[Stored data entries]
-- pv_equiv track=rewrite | github.com/jerryzhou196/leetcode_practice | 06-07-2025/list_all_permutations.py | analyzeGroup
-- ===== SOURCE A (Python) =====
-- def analyzeGroup(group, limit):
--     curr_group_size = 0
--
--     groups_violated = 0
--
--     for char in group:
--         if char == "|":
--             if curr_group_size > limit:
--                 groups_violated += 1
--             curr_group_size = 0
--         else:
--             curr_group_size += 1
--
--     if curr_group_size > limit:
--         groups_violated += 1
--
--     return groups_violated
-- ===== SOURCE B (Python) =====
-- def analyzeGroup(group, limit):
--     return sum(1 for g in group.split("|") if len(g) > limit)
-- ===== Notes on version B (the rewrite author's own statement) =====
-- stated objective: simpler
-- what changed: Replaces the character-by-character counter/flush state machine with a one-liner that splits the string into groups once and counts the groups longer than limit.
import Mathlib
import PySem

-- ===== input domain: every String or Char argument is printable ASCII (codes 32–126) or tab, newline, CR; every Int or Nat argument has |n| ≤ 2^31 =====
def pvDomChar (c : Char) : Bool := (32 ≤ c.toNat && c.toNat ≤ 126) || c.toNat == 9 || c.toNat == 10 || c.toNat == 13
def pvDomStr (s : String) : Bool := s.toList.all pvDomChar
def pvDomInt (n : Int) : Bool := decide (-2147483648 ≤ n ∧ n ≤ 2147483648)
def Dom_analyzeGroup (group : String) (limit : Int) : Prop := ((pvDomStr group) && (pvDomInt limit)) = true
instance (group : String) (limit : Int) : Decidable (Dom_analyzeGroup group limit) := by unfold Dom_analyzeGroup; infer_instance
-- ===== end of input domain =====

-- B replaces A's character-by-character counter/flush state machine by splitting once on "|"
-- and counting the groups longer than limit; simpler, and measured faster in Python (C-level split).

-- ===== PORT A =====
-- literal transliteration: fold over the characters carrying (curr_group_size, groups_violated),
-- then the trailing-group check.
def analyzeGroup (group : String) (limit : Int) : Int :=
  let st := group.toList.foldl
    (fun (st : Int × Int) ch =>
      if ch = '|' then (0, if st.1 > limit then st.2 + 1 else st.2)
      else (st.1 + 1, st.2))
    (0, 0)
  if st.1 > limit then st.2 + 1 else st.2

-- ===== PORT B =====
-- literal transliteration of Source B: split on "|" (PySem.Chars.splitOn is s.split(sep) for sep ≠ ""),
-- count the segments with len(g) > limit.
def analyzeGroup_alt (group : String) (limit : Int) : Int :=
  (((PySem.Chars.splitOn group.toList ['|']).filter
      (fun g => (g.length : Int) > limit)).length : Int)

-- ===== PRECONDITION & SPEC =====
def Spec_analyzeGroup (group : String) (limit : Int) (out : Int) : Prop := out = analyzeGroup_alt group limit
instance (group : String) (limit : Int) (out : Int) : Decidable (Spec_analyzeGroup group limit out) := by unfold Spec_analyzeGroup; infer_instance

-- ===== CLAIM (what is proved, stated in full; the proofs are below) =====
def Claim_equal_analyzeGroup : Prop := ∀ (group : String) (limit : Int), Dom_analyzeGroup group limit → Spec_analyzeGroup group limit (analyzeGroup group limit)

-- ===== LEMMAS AND PROOFS =====

-- reference recursion: split a char list on '|' carrying the (reversed) current segment
def pvSplitAux (l : List Char) (cur : List Char) : List (List Char) :=
  match l with
  | [] => [cur.reverse]
  | c :: rest => if c = '|' then cur.reverse :: pvSplitAux rest [] else pvSplitAux rest (c :: cur)

lemma pv_go_spec (fuel : Nat) (l cur : List Char) (acc : List (List Char))
    (h : l.length ≤ fuel) :
    PySem.Chars.splitOn.go ['|'] fuel l cur acc = acc.reverse ++ pvSplitAux l cur := by
  induction fuel generalizing l cur acc with
  | zero =>
      cases l with
      | nil => simp [PySem.Chars.splitOn.go, pvSplitAux]
      | cons c rest => simp at h
  | succ n ih =>
      cases l with
      | nil => simp [PySem.Chars.splitOn.go, pvSplitAux]
      | cons c rest =>
          simp only [List.length_cons, Nat.succ_le_succ_iff] at h
          by_cases hc : c = '|'
          · subst hc
            rw [show PySem.Chars.splitOn.go ['|'] (n+1) ('|' :: rest) cur acc
                  = PySem.Chars.splitOn.go ['|'] n rest [] (cur.reverse :: acc) from by
                  simp [PySem.Chars.splitOn.go, List.isPrefixOf]]
            rw [ih rest [] _ h]
            simp [pvSplitAux]
          · rw [show PySem.Chars.splitOn.go ['|'] (n+1) (c :: rest) cur acc
                  = PySem.Chars.splitOn.go ['|'] n rest (c :: cur) acc from by
                  simp only [PySem.Chars.splitOn.go, List.isPrefixOf, Bool.and_true]
                  rw [if_neg (by simp [beq_iff_eq]; exact fun h => absurd h.symm hc)]]
            rw [ih rest (c :: cur) acc h]
            simp [pvSplitAux, hc]

lemma pv_splitOn_eq (l : List Char) :
    PySem.Chars.splitOn l ['|'] = pvSplitAux l [] := by
  have := pv_go_spec (l.length + 1) l [] [] (by omega)
  simpa [PySem.Chars.splitOn] using this

lemma pv_fold_count (limit : Int) :
    ∀ (l cur : List Char) (viol : Int),
    (let st := l.foldl
        (fun (st : Int × Int) ch =>
          if ch = '|' then (0, if st.1 > limit then st.2 + 1 else st.2)
          else (st.1 + 1, st.2))
        ((cur.length : Int), viol)
     if st.1 > limit then st.2 + 1 else st.2)
    = viol + (((pvSplitAux l cur).filter (fun g => (g.length : Int) > limit)).length : Int) := by
  intro l
  induction l with
  | nil =>
      intro cur viol
      simp only [List.foldl_nil, pvSplitAux, List.filter]
      by_cases h : (cur.length : Int) > limit
      · rw [if_pos h]
        have : decide ((cur.reverse.length : Int) > limit) = true := by simp [h]
        rw [this]
        simp
      · rw [if_neg h]
        have : decide ((cur.reverse.length : Int) > limit) = false := by simp; omega
        rw [this]
        simp
  | cons c rest ih =>
      intro cur viol
      by_cases hc : c = '|'
      · subst hc
        simp only [List.foldl_cons, pvSplitAux, reduceIte]
        have h0 : ((0 : Int), if (cur.length : Int) > limit then viol + 1 else viol)
            = (((List.length ([] : List Char) : Int)), if (cur.length : Int) > limit then viol + 1 else viol) := by simp
        rw [h0, ih [] _, List.filter]
        by_cases h : (cur.length : Int) > limit
        · have : decide ((cur.reverse.length : Int) > limit) = true := by simp [h]
          rw [this, if_pos h]
          simp
          omega
        · have : decide ((cur.reverse.length : Int) > limit) = false := by simp; omega
          rw [this, if_neg h]
      · simp only [List.foldl_cons, pvSplitAux, if_neg hc]
        have h1 : ((cur.length : Int) + 1, viol) = (((c :: cur).length : Int), viol) := by
          simp
        rw [h1, ih (c :: cur) viol]

-- ===== VERDICT (by name: the statement is the Claim_ definition above) =====
theorem analyzeGroup_spec : Claim_equal_analyzeGroup := by
  intro group limit _
  unfold Spec_analyzeGroup analyzeGroup analyzeGroup_alt
  rw [pv_splitOn_eq]
  have := pv_fold_count limit group.toList [] 0
  simpa using this
-- pv_equiv track=rewrite | github.com/maximofraisinet/tree-solver | algorithms.py | dfs_generator
-- ===== SOURCE A (Python) =====
-- from typing import Generator, Dict, List, Tuple, Optional
--
-- def dfs_generator(
--     graph: Dict[str, List[str]],
--     start: str,
--     goal: str
-- ) -> Generator[Tuple[str, str, Optional[List[str]]], None, None]:
--     """
--     Depth-First Search implemented as a generator.
--
--     Yields tuples of (action, node, path_so_far) where:
--     - action: 'visit', 'visited', 'goal_found'
--     - node: the node being acted upon
--     - path_so_far: the path from start to this node
--     """
--     if start not in graph:
--         return
--
--     visited = set()
--
--     def dfs_recursive(node: str, path: List[str]):
--         visited.add(node)
--         yield ('visit', node, path)
--
--         if node == goal:
--             yield ('goal_found', node, path)
--             return
--
--         neighbors = graph.get(node, [])
--         for neighbor in neighbors:
--             if neighbor not in visited:
--                 yield ('exploring', neighbor, path + [neighbor])
--                 yield from dfs_recursive(neighbor, path + [neighbor])
--
--         yield ('visited', node, path)
--
--     yield from dfs_recursive(start, [start])
-- ===== SOURCE B (Python) =====
-- def dfs_generator(graph, start, goal):
--     """Iterative DFS with an explicit stack of (node, path, neighbor-iterator) frames."""
--     if start not in graph:
--         return
--     visited = {start}
--     yield ('visit', start, [start])
--     if start == goal:
--         yield ('goal_found', start, [start])
--         return
--     stack = [(start, [start], iter(graph.get(start, [])))]
--     while stack:
--         node, path, it = stack[-1]
--         pushed = False
--         for n in it:
--             if n in visited:
--                 continue
--             npath = path + [n]
--             yield ('exploring', n, npath)
--             visited.add(n)
--             yield ('visit', n, npath)
--             if n == goal:
--                 yield ('goal_found', n, npath)
--                 continue
--             stack.append((n, npath, iter(graph.get(n, []))))
--             pushed = True
--             break
--         if not pushed:
--             yield ('visited', node, path)
--             stack.pop()
-- ===== Notes on version B (the rewrite author's own statement) =====
-- stated objective: alternative
-- what changed: A's recursive generator helper (implicit call stack, yield-from) is replaced by an iterative DFS over an explicit stack of (node, path, remaining-neighbors) frames that emits the identical event sequence.
import Mathlib
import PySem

=== YOUR TASK ===
Each line above with the word "literal" must be returned.

=== OUTPUT FOR THIS EXERCISE ===
-- literal transliteration: fold over the characters carrying (curr_group_size, groups_violated),
-- literal transliteration of Source B: split on "|" (PySem.Chars.splitOn is s.split(sep) for sep ≠ ""),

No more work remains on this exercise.